Cuéntase que había una vez un príncipe, llamado Andana, hijo del rey Perico y de la reina Mari-Castaña, que tenía el gravísimo defecto de carecer de memoria. Todo cuanto oía, veía, hacía o decía lo olvidaba en el acto.
Los reyes, muy preocupados, llamaron en consulta a los mejores médicos del reino y éstos, después de largas y profundas deliberaciones, llegaron al acuerdo de que ninguno de ellos conocía remedio alguno para el mal que aquejaba al joven príncipe, presentando al rey un extenso, dictamen, en el que le aconsejaban que enviara a Andana a recorrer el mundo, asegurándole que de este modo, cuando volviera, recordaría, si no todo, algo de lo que viera.

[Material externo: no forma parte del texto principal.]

theorem checkA_iff (alpha g : List Int) (rank : Int) :
    (((PySem.List.pyRange 0 rank 1).all
        (fun i => decide (PySem.List.pyGetD g i 0 ≤ PySem.List.pyGetD alpha i 0))) = true) ↔
      ∀ k : Nat, k < rank.toNat → g.getD k 0 ≤ alpha.getD k 0 := by
  rw [List.all_eq_true]
  constructor
  · intro H k hk
    have hm : ((k : Int) ∈ PySem.List.pyRange 0 rank 1) := by
      rw [PySem.List.mem_pyRange_one]
      omega
    have := H _ hm
    simpa using this
  · intro H i hi
    rw [PySem.List.mem_pyRange_one] at hi
    have hk : i = ((i.toNat : Nat) : Int) := by omega
    rw [hk]
    simp only [PySem.List.pyGetD_natCast, decide_eq_true_eq]
    exact H i.toNat (by omega)

theorem getD_take (l : List Int) (n k : Nat) (hk : k < n) :
    (l.take n).getD k 0 = l.getD k 0 := by
  by_cases hl : k < l.length
  · rw [List.getD_eq_getElem _ _ (by simp; omega), List.getD_eq_getElem _ _ hl]
    simp
  · rw [List.getD_eq_default _ _ (by simp; omega), List.getD_eq_default _ _ (by omega)]

theorem comp_eq (alpha g : List Int) (rank : Int) (h0 : 0 ≤ rank)
    (hlen : g.length = rank.toNat) (hal : rank.toNat ≤ alpha.length) :
    ((PySem.List.pyRange 0 rank 1).map
        (fun i => PySem.List.pyGetD alpha i 0 - PySem.List.pyGetD g i 0)) =
      List.zipWith (fun a b => a - b) (alpha.take rank.toNat) g := by
  apply List.ext_getElem
  · simp [PySem.List.length_pyRange_one]
    omega
  · intro k hk1 hk2
    have hk : k < rank.toNat := by
      simp [PySem.List.length_pyRange_one] at hk1
      omega
    simp only [List.getElem_map, PySem.List.getElem_pyRange_one, zero_add,
      List.getElem_zipWith, List.getElem_take, PySem.List.pyGetD_natCast]
    rw [List.getD_eq_getElem _ _ (by omega), List.getD_eq_getElem _ _ (by omega : k < g.length)]

theorem sum_zipWith_sub : ∀ (xs ys : List Int), xs.length = ys.length →
    (List.zipWith (fun a b => a - b) xs ys).sum = xs.sum - ys.sum := by
  intro xs
  induction xs with
  | nil => intro ys h; cases ys <;> simp_all
  | cons x xs ih =>
    intro ys h
    cases ys with
    | nil => simp at h
    | cons y ys =>
      simp only [List.zipWith_cons_cons, List.sum_cons, ih ys (by simpa using h)]
      ring

theorem any_pos_iff : ∀ (l : List Int), (∀ x ∈ l, 0 ≤ x) →
    ((l.any fun c => decide (0 < c)) = true ↔ 0 < l.sum) := by
  intro l
  induction l with
  | nil => simp
  | cons x xs ih =>
    intro hnn
    have hx : 0 ≤ x := hnn x (by simp)
    have hxs : ∀ y ∈ xs, 0 ≤ y := fun y hy => hnn y (by simp [hy])
    have hsum : 0 ≤ xs.sum := List.sum_nonneg hxs
    simp only [List.any_cons, List.sum_cons, Bool.or_eq_true, decide_eq_true_eq, ih hxs]
    omega

theorem pAcond_eq (alpha : List Int) (rank : Int) (hr : 1 ≤ rank) (hrl : rank.toNat ≤ alpha.length)
    (gamma_h : Int) (hgh : 1 ≤ gamma_h) (g : List Int)
    (hg : g ∈ enumRootsAtHeight gamma_h rank.toNat) :
    pAcond alpha rank g =
      (le2 g (alpha.take rank.toNat) && decide (gamma_h < (alpha.take rank.toNat).sum)) := by
  have hcl : (alpha.take rank.toNat).length = rank.toNat := by simp; omega
  obtain ⟨n, hn⟩ : ∃ n, rank.toNat = n + 1 := ⟨rank.toNat - 1, by omega⟩
  rw [hn] at hg
  obtain ⟨hlen, hsum, hnn⟩ := enum_mem n gamma_h g hg
  have hlen' : g.length = rank.toNat := by omega
  have hnn' : ∀ x ∈ g, 0 ≤ x := hnn (by omega)
  have hcomp := comp_eq alpha g rank (by omega) hlen' hrl
  by_cases hle : le2 g (alpha.take rank.toNat) = true
  · obtain ⟨hleq, hkk⟩ := (le2_iff _ g).mp hle
    have hcheck : ((PySem.List.pyRange 0 rank 1).all
        (fun i => decide (PySem.List.pyGetD g i 0 ≤ PySem.List.pyGetD alpha i 0))) = true := by
      rw [checkA_iff]
      intro k hk
      have h1 := hkk k (by omega)
      rwa [getD_take alpha rank.toNat k hk] at h1
    have hz : ∀ x ∈ List.zipWith (fun a b => a - b) (alpha.take rank.toNat) g, 0 ≤ x := by
      intro x hx
      obtain ⟨i, hi, rfl⟩ := List.mem_iff_getElem.mp hx
      rw [List.getElem_zipWith]
      have hi' : i < rank.toNat := by
        simp at hi
        omega
      have h2 := hkk i (by omega)
      rw [List.getD_eq_getElem _ _ (by omega : i < (alpha.take rank.toNat).length),
          List.getD_eq_getElem _ _ (by omega : i < g.length)] at h2
      omega
    have hsz : (List.zipWith (fun a b => a - b) (alpha.take rank.toNat) g).sum
        = (alpha.take rank.toNat).sum - gamma_h := by
      rw [sum_zipWith_sub _ _ (by omega), hsum]
    simp only [pAcond, hcheck, hcomp, hsz, Bool.true_and, hle]
    by_cases hlt : gamma_h < (alpha.take rank.toNat).sum
    · have hpos : 0 < (List.zipWith (fun a b => a - b) (alpha.take rank.toNat) g).sum := by
        rw [hsz]; omega
      rw [(any_pos_iff _ hz).mpr hpos]
      simp [hlt]
    · simp [hlt]
  · have hcheck : ((PySem.List.pyRange 0 rank 1).all
        (fun i => decide (PySem.List.pyGetD g i 0 ≤ PySem.List.pyGetD alpha i 0))) = false := by
      cases hchk : ((PySem.List.pyRange 0 rank 1).all
          (fun i => decide (PySem.List.pyGetD g i 0 ≤ PySem.List.pyGetD alpha i 0))) with
      | false => rfl
      | true =>
        exfalso
        apply hle
        rw [le2_iff]
        refine ⟨by omega, ?_⟩
        intro k hk
        have h1 := (checkA_iff alpha g rank).mp hchk k (by omega)
        rwa [getD_take alpha rank.toNat k (by omega)]
    rw [Bool.not_eq_true] at hle
    simp only [pAcond, hcheck, hle, Bool.false_and]

-- ===== VERDICT (by name: the statement is the Claim_ definition above) =====
theorem decompositions_py_spec : Claim_equal_decompositions_py := by
  intro alpha rank _hdom hpre
  show decompositions_py alpha rank = decompositions_py_alt alpha rank
  rcases hpre with ⟨hr1, hr2⟩ | hsum | ⟨hrl, c, hc, hcneg⟩
  · -- 1 ≤ rank ≤ len(alpha)
    have h0 : (0 : Int) ≤ rank := by omega
    have hrl : rank.toNat ≤ alpha.length := by omega
    have hcaps : PySem.List.slice alpha none (some rank) = alpha.take rank.toNat :=
      PySem.List.slice_to alpha h0
    rw [A_norm, B_norm, hcaps]
    have hbody : ∀ gamma_h ∈ PySem.List.pyRange 1 alpha.sum 1,
        (enumRootsAtHeight gamma_h rank.toNat).filter (pAcond alpha rank) =
          (if gamma_h ≤ (alpha.take rank.toNat).sum - 1 then
            boundedComps (alpha.take rank.toNat) gamma_h else []) := by
      intro gamma_h hm
      rw [PySem.List.mem_pyRange_one] at hm
      rw [List.filter_congr
        (fun g hg => pAcond_eq alpha rank (by omega) hrl gamma_h (by omega) g hg)]
      by_cases hlt : gamma_h < (alpha.take rank.toNat).sum
      · rw [if_pos (by omega)]
        have hfe : (fun g => le2 g (alpha.take rank.toNat) &&
            decide (gamma_h < (alpha.take rank.toNat).sum)) =
            (fun g => le2 g (alpha.take rank.toNat)) := by
          funext g
          simp [hlt]
        rw [hfe]
        have hclen : (alpha.take rank.toNat).length = rank.toNat := by
          simp
          omega
        obtain ⟨cc, cs, hcc⟩ : ∃ cc cs, alpha.take rank.toNat = cc :: cs := by
          cases hx : alpha.take rank.toNat with
          | nil =>
            exfalso
            rw [hx] at hclen
            simp at hclen
            omega
          | cons cc cs => exact ⟨cc, cs, rfl⟩
        rw [hcc]
        rw [show rank.toNat = cs.length + 1 by
          rw [hcc] at hclen
          simpa using hclen.symm]
        exact filter_enum_eq_bounded cs cc gamma_h (by omega)
      · rw [if_neg (by omega)]
        have hfe : (fun g => le2 g (alpha.take rank.toNat) &&
            decide (gamma_h < (alpha.take rank.toNat).sum)) = (fun _ => false) := by
          funext g
          simp [hlt]
        rw [hfe, List.filter_false]
    rw [flatMap_congr' hbody,
      flatMap_if_le 1 alpha.sum ((alpha.take rank.toNat).sum - 1)
        (boundedComps (alpha.take rank.toNat))]
    congr 2
    omega
  · -- sum(alpha) ≤ 1: both loops are empty
    rw [A_norm, B_norm,
      PySem.List.pyRange_one_eq_nil (by omega : alpha.sum ≤ 1),
      PySem.List.pyRange_one_eq_nil
        (by
          have := min_le_left alpha.sum (PySem.List.slice alpha none (some rank)).sum
          omega)]
    rfl
  · -- len(alpha) < rank with a negative entry: Python's all() short-circuits, both return []
    have h0 : (0 : Int) ≤ rank := by omega
    have hcaps : PySem.List.slice alpha none (some rank) = alpha := by
      rw [PySem.List.slice_to alpha h0]
      exact List.take_of_length_le (by omega)
    rw [A_norm, B_norm, hcaps]
    obtain ⟨j, hj, hjv⟩ := List.mem_iff_getElem.mp hc
    have hA : ∀ gamma_h ∈ PySem.List.pyRange 1 alpha.sum 1,
        (enumRootsAtHeight gamma_h rank.toNat).filter (pAcond alpha rank) = [] := by
      intro gamma_h hm
      rw [PySem.List.mem_pyRange_one] at hm
      have hfalse : ∀ g ∈ enumRootsAtHeight gamma_h rank.toNat, pAcond alpha rank g = false := by
        intro g hg
        obtain ⟨n, hn⟩ : ∃ n, rank.toNat = n + 1 := ⟨rank.toNat - 1, by omega⟩
        rw [hn] at hg
        obtain ⟨hlen, _hsum, hnn⟩ := enum_mem n gamma_h g hg
        have hcheck : ((PySem.List.pyRange 0 rank 1).all
            (fun i => decide (PySem.List.pyGetD g i 0 ≤ PySem.List.pyGetD alpha i 0))) = false := by
          cases hchk : ((PySem.List.pyRange 0 rank 1).all
              (fun i => decide (PySem.List.pyGetD g i 0 ≤ PySem.List.pyGetD alpha i 0))) with
          | false => rfl
          | true =>
            exfalso
            have h1 := (checkA_iff alpha g rank).mp hchk j (by omega)
            rw [List.getD_eq_getElem _ _ (by omega : j < alpha.length), hjv] at h1
            have h2 : 0 ≤ g.getD j 0 := by
              rw [List.getD_eq_getElem _ _ (by omega : j < g.length)]
              exact hnn (by omega) _ (List.getElem_mem _)
            omega
        simp only [pAcond, hcheck, Bool.false_and]
      rw [List.filter_congr hfalse, List.filter_false]
    rw [flatMap_congr' hA, flatMap_nil']
    have hB : ∀ gamma_h ∈ PySem.List.pyRange 1 (min alpha.sum alpha.sum) 1,
        boundedComps alpha gamma_h = [] := by
      intro gamma_h hm
      rw [PySem.List.mem_pyRange_one] at hm
      exact negcap alpha gamma_h ⟨c, hc, hcneg⟩ (by omega)
    rw [flatMap_congr' hB, flatMap_nil']
-- pv_equiv track=rewrite | github.com/nsauvil/ETSINF-4 | ALT/Práctica2/exactcover.py | esDisjunto
-- ===== SOURCE A (Python) =====
-- def esDisjunto(s):   #comprobar que no hay cadenas repetidas
--     for i in range(0,len(s)):
--         aux = s[i]
--         s2 = s[i+1:]
--         for a in aux:
--             for el in s2:
--                 if a in el:
--                     return False
--     return True
-- ===== SOURCE B (Python) =====
-- def esDisjunto(s):
--     seen = set()
--     for string in s:
--         chars = set(string)
--         if seen & chars:
--             return False
--         seen |= chars
--     return True
-- ===== Notes on version B (the rewrite author's own statement) =====
-- stated objective: simpler
-- what changed: Replaces A's nested pairwise scan (each string's characters searched in every later string) with a single pass that keeps a running set of characters seen so far and fails on the first non-empty intersection.
import Mathlib
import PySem

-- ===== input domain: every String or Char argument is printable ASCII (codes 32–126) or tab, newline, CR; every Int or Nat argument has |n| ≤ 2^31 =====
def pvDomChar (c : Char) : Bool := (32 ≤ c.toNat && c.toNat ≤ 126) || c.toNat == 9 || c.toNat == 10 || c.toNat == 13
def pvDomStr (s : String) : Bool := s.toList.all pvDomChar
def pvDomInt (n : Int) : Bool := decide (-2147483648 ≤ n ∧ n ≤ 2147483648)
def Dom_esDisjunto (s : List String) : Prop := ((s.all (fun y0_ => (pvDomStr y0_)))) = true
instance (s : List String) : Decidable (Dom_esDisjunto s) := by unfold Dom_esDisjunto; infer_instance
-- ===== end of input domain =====

-- B replaces A's nested pairwise scan with a single pass over the list keeping a
-- running set of characters seen so far (objective: simpler). A is total; no Pre_.

-- ===== PORT A =====
-- A's loop 'for i in range(len(s)): aux = s[i]; s2 = s[i+1:]' visits head and tail of
-- each suffix in order, so it is the structural recursion below; the early
-- 'return False' over 'for a in aux: for el in s2: if a in el' is the nested any.
-- 'a in el' (a is a 1-char string) is exactly character membership: el.toList.contains a.
def esDisjunto : List String → Bool
  | [] => true
  | aux :: s2 =>
    if aux.toList.any (fun a => s2.any (fun el => el.toList.contains a)) then false
    else esDisjunto s2

-- ===== PORT B =====
-- Source B's loop body: chars = set(string); if seen & chars: return False; seen |= chars
def esDisjuntoAltGo (seen : PySem.Set Char) : List String → Bool
  | [] => true
  | str :: rest =>
    let chars : PySem.Set Char := PySem.Set.ofList str.toList
    if PySem.Set.inter seen chars = [] then
      esDisjuntoAltGo (PySem.Set.union seen chars) rest
    else false

def esDisjunto_alt (s : List String) : Bool := esDisjuntoAltGo PySem.Set.empty s

-- ===== PRECONDITION & SPEC =====
def Spec_esDisjunto (s : List String) (out : Bool) : Prop := out = esDisjunto_alt s
instance (s : List String) (out : Bool) : Decidable (Spec_esDisjunto s out) := by unfold Spec_esDisjunto; infer_instance

-- ===== CLAIM (what is proved, stated in full; the proofs are below) =====
def Claim_equal_esDisjunto : Prop := ∀ (s : List String), Dom_esDisjunto s → Spec_esDisjunto s (esDisjunto s)

-- ===== LEMMAS AND PROOFS =====

theorem esDisjunto_iff (l : List String) :
    esDisjunto l = true ↔ l.Pairwise (fun x y => ∀ a ∈ x.toList, a ∉ y.toList) := by
  induction l with
  | nil => simp [esDisjunto]
  | cons aux s2 ih =>
    simp only [esDisjunto, List.pairwise_cons]
    by_cases h : aux.toList.any (fun a => s2.any (fun el => el.toList.contains a)) = true
    · rw [if_pos h]
      simp only [List.any_eq_true, List.contains_iff_mem] at h
      obtain ⟨a, ha, el, hel, hmem⟩ := h
      constructor
      · intro hfalse; cases hfalse
      · rintro ⟨hdisj, -⟩; exact absurd hmem (hdisj el hel a ha)
    · rw [if_neg h, ih]
      simp only [List.any_eq_true, List.contains_iff_mem, not_exists, not_and] at h
      constructor
      · intro hp; exact ⟨fun y hy a ha => h a ha y hy, hp⟩
      · rintro ⟨-, hp⟩; exact hp

theorem esDisjuntoAltGo_iff (l : List String) (seen : PySem.Set Char) :
    esDisjuntoAltGo seen l = true ↔
      (∀ x ∈ l, ∀ a ∈ seen, a ∉ x.toList) ∧
        l.Pairwise (fun x y => ∀ a ∈ x.toList, a ∉ y.toList) := by
  induction l generalizing seen with
  | nil => simp [esDisjuntoAltGo]
  | cons x rest ih =>
    simp only [esDisjuntoAltGo, List.pairwise_cons]
    by_cases h : PySem.Set.inter seen (PySem.Set.ofList x.toList) = []
    · have hdisj : ∀ a ∈ seen, a ∉ x.toList := by
        intro a ha hx
        have hmem : a ∈ PySem.Set.inter seen (PySem.Set.ofList x.toList) :=
          (PySem.Set.mem_inter _ _ _).mpr ⟨ha, (PySem.Set.mem_ofList _ _).mpr hx⟩
        rw [h] at hmem; cases hmem
      rw [if_pos h, ih]
      constructor
      · rintro ⟨hall, hp⟩
        refine ⟨?_, ?_, hp⟩
        · intro y hy a ha
          rcases List.mem_cons.mp hy with rfl | hy'
          · exact hdisj a ha
          · exact hall y hy' a ((PySem.Set.mem_union _ _ _).mpr (Or.inl ha))
        · intro y hy a ha
          exact hall y hy a
            ((PySem.Set.mem_union _ _ _).mpr (Or.inr ((PySem.Set.mem_ofList _ _).mpr ha)))
      · rintro ⟨hall, hx, hp⟩
        refine ⟨?_, hp⟩
        intro y hy a ha
        rcases (PySem.Set.mem_union _ _ _).mp ha with ha' | ha'
        · exact hall y (List.mem_cons_of_mem _ hy) a ha'
        · exact hx y hy a ((PySem.Set.mem_ofList _ _).mp ha')
    · rw [if_neg h]
      obtain ⟨a, hmem⟩ := List.exists_mem_of_ne_nil _ h
      have ha := (PySem.Set.mem_inter _ _ _).mp hmem
      constructor
      · intro hfalse; cases hfalse
      · rintro ⟨hall, -⟩
        exact absurd ((PySem.Set.mem_ofList _ _).mp ha.2)
          (hall x List.mem_cons_self a ha.1)

-- ===== VERDICT (by name: the statement is the Claim_ definition above) =====
theorem esDisjunto_spec : Claim_equal_esDisjunto := by
  intro s _
  unfold Spec_esDisjunto esDisjunto_alt
  rw [Bool.eq_iff_iff, esDisjunto_iff, esDisjuntoAltGo_iff]
  simp [PySem.Set.empty]
-- ===== VERDICT (by name: the statement is the Claim_ definition above) =====
theorem middle_score_spec : Claim_equal_middle_score := by
  intro s1 s2 number _ hpre
  show middle_score s1 s2 number = middle_score_alt s1 s2 number
  unfold middle_score middle_score_alt
  unfold Pre_middle_score pvHalf at hpre
  dsimp only
  try dsimp only at hpre
  set n1 := s1.toList.length with hn1
  set s1c := (if number = 2 then s1.toList.reverse else s1.toList) with hs1c
  set s2c := (if number = 2 then s2.toList.reverse else s2.toList) with hs2c
  set n2 := (if s2.toList.length % 2 ≠ 0 then
      (if number = 1 then s2.toList.length - 1 else s2.toList.length + 1)
    else s2.toList.length) with hn2
  set m := n2 / 2 with hm
  by_cases hm0 : m = 0
  · rw [hm0]
    simp only [reduceIte]
    split_ifs <;> simp [List.reverse_replicate]
  · have hm1 : 1 ≤ m := by omega
    have hlen1 : s1c.length = n1 := by
      rw [hs1c, hn1]; split_ifs <;> simp
    have HH : ∀ i j : Nat, 1 ≤ i → i ≤ m → 1 ≤ j → j ≤ n1 →
        grA s1c s2c i j = grB s1c s2c i j := by
      rcases hpre with h | h | ⟨h1ok, h2ok⟩
      · exact absurd h hm0
      · intro i j _ _ hj1 hjn
        omega
      · simp only [List.all_eq_true, pvOkChar, List.contains_iff_mem] at h1ok h2ok
        intro i j hi1 him hj1 hjn
        have hcmem : s1c.getD (j - 1) 'A' ∈ s1c := by
          rw [List.getD_eq_getElem _ _ (by omega : j - 1 < s1c.length)]
          exact List.getElem_mem _
        have hsub : ∀ x, x ∈ s1c → x ∈ s1.toList := by
          rw [hs1c]
          split_ifs
          · exact fun x hx => List.mem_reverse.mp hx
          · exact fun x hx => hx
        have hcam : s1c.getD (j - 1) 'A' ∈ pvAmino := h1ok _ (hsub _ hcmem)
        have hdam : s2c.getD (i - 1) 'A' ∈ pvAmino := by
          by_cases hd : i - 1 < s2c.length
          · apply h2ok
            rw [List.getD_eq_getElem _ _ hd]
            have hlt : i - 1 < (s2c.take m).length := by
              rw [List.length_take]; omega
            have := List.getElem_mem hlt
            rwa [List.getElem_take] at this
          · rw [List.getD_eq_default _ _ (by omega)]
            decide
        show grA s1c s2c i j = grB s1c s2c i j
        unfold grA grB
        exact pair_ok _ _ hcam hdam
    rw [dp1_init, aOuter_fold, if_neg hm0, bOuter_fold s1c s2c m hm1 n1, bPre_fold]
    dsimp only
    obtain ⟨t, ht⟩ : ∃ t, m = t + 1 := ⟨m - 1, by omega⟩
    have HMf : ∀ i ≤ m, ∀ j ≤ n1, Mf (grA s1c s2c) i j = Mf (grB s1c s2c) i j :=
      Mf_congr (grA s1c s2c) (grB s1c s2c) m n1 HH
    have Edp : dpR (grA s1c s2c) (n1 + 1) m =
        ((List.range (n1 + 1)).map
          (fun j => (Mf (grB s1c s2c) (m - 1) j, Mf (grB s1c s2c) m j))).map Prod.snd := by
      rw [List.map_map]
      refine eq_of_getD (by rw [length_dpR, List.length_map, List.length_range]) (fun j hj => ?_)
      rw [length_dpR] at hj
      rw [PySem.List.getD_map_range _ _ _ _ hj]
      rw [ht]
      show (rowsF (grA s1c s2c) (n1 + 1) (t + 1)).getD j 0 = _
      rw [rowsF_getD _ _ _ j hj, ← ht]
      exact HMf m le_rfl j (by omega)
    have Epre : preR (grA s1c s2c) (n1 + 1) m =
        (List.range (n1 + 1)).map
          (bPreEntry s1c (s2c.getD (m - 1) 'A')
            ((List.range (n1 + 1)).map
              (fun j => (Mf (grB s1c s2c) (m - 1) j, Mf (grB s1c s2c) m j)))
            (((List.range (n1 + 1)).map
              (fun j => (Mf (grB s1c s2c) (m - 1) j, Mf (grB s1c s2c) m j))).map Prod.snd)) := by
      rw [ht, pre_final]
      refine List.map_congr_left (fun j hj => ?_)
      have hjL : j < n1 + 1 := by simpa [List.mem_range] using hj
      by_cases hj0 : j = 0
      · subst hj0; rfl
      · unfold preB bPreEntry
        rw [if_neg hj0, if_neg hj0]
        rw [List.map_map]
        rw [PySem.List.getD_map_range _ _ _ _ hjL,
          PySem.List.getD_map_range (fun j => ((Mf (grB s1c s2c) (t + 1 - 1) j, Mf (grB s1c s2c) (t + 1) j) : Int × Int)) _ _ _ (by omega : j - 1 < n1 + 1),
          PySem.List.getD_map_range (fun j => ((Mf (grB s1c s2c) (t + 1 - 1) j, Mf (grB s1c s2c) (t + 1) j) : Int × Int)) _ _ _ hjL]
        rw [rowsF_getD _ _ _ j hjL, rowsF_getD _ _ _ (j - 1) (by omega),
          rowsF_getD _ _ _ j hjL]
        have e1 : t + 1 - 1 = t := rfl
        rw [e1]
        rw [HMf (t + 1) (by omega) j (by omega), HMf t (by omega) (j - 1) (by omega),
          HMf t (by omega) j (by omega)]
        have hg : grA s1c s2c (t + 1) j = grB s1c s2c (t + 1) j :=
          HH (t + 1) j (by omega) (by omega) (by omega) (by omega)
        rw [hg]
        rfl
    rw [Edp, Epre]
    split_ifs <;> rfl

Tanto el rey Perico como su esposa, la reina Mari-Castaña, acogieron con alborozo el consejo de los sabios doctores, concediéndoles cruces y distinciones en premio a su fenomenal talento y sapiencia.
Inmediatamente decidieron poner en práctica la atinadísima sugerencia de los sesudos varones y la reina Mari-Castaña preparó con sus reales manos una suculenta merienda al infante desmemoriado, diósela, junto con su bendición y algunos consejos, y le despidió llorando a lágrima viva.
El príncipe emprendió la marcha. Al poco rato no se acordaba ni de las lágrimas de su madre, ni de los consejos, ni de que llevaba merienda.
Continuó andando, hasta que sintió un hambre atroz y, viendo una posada, entró en ella. Pidió de comer; le sirvieron una suculenta comida, pues le habían reconocido, y cuando hubo terminado se marchó sin acordarse de pagar la cuenta al posadero.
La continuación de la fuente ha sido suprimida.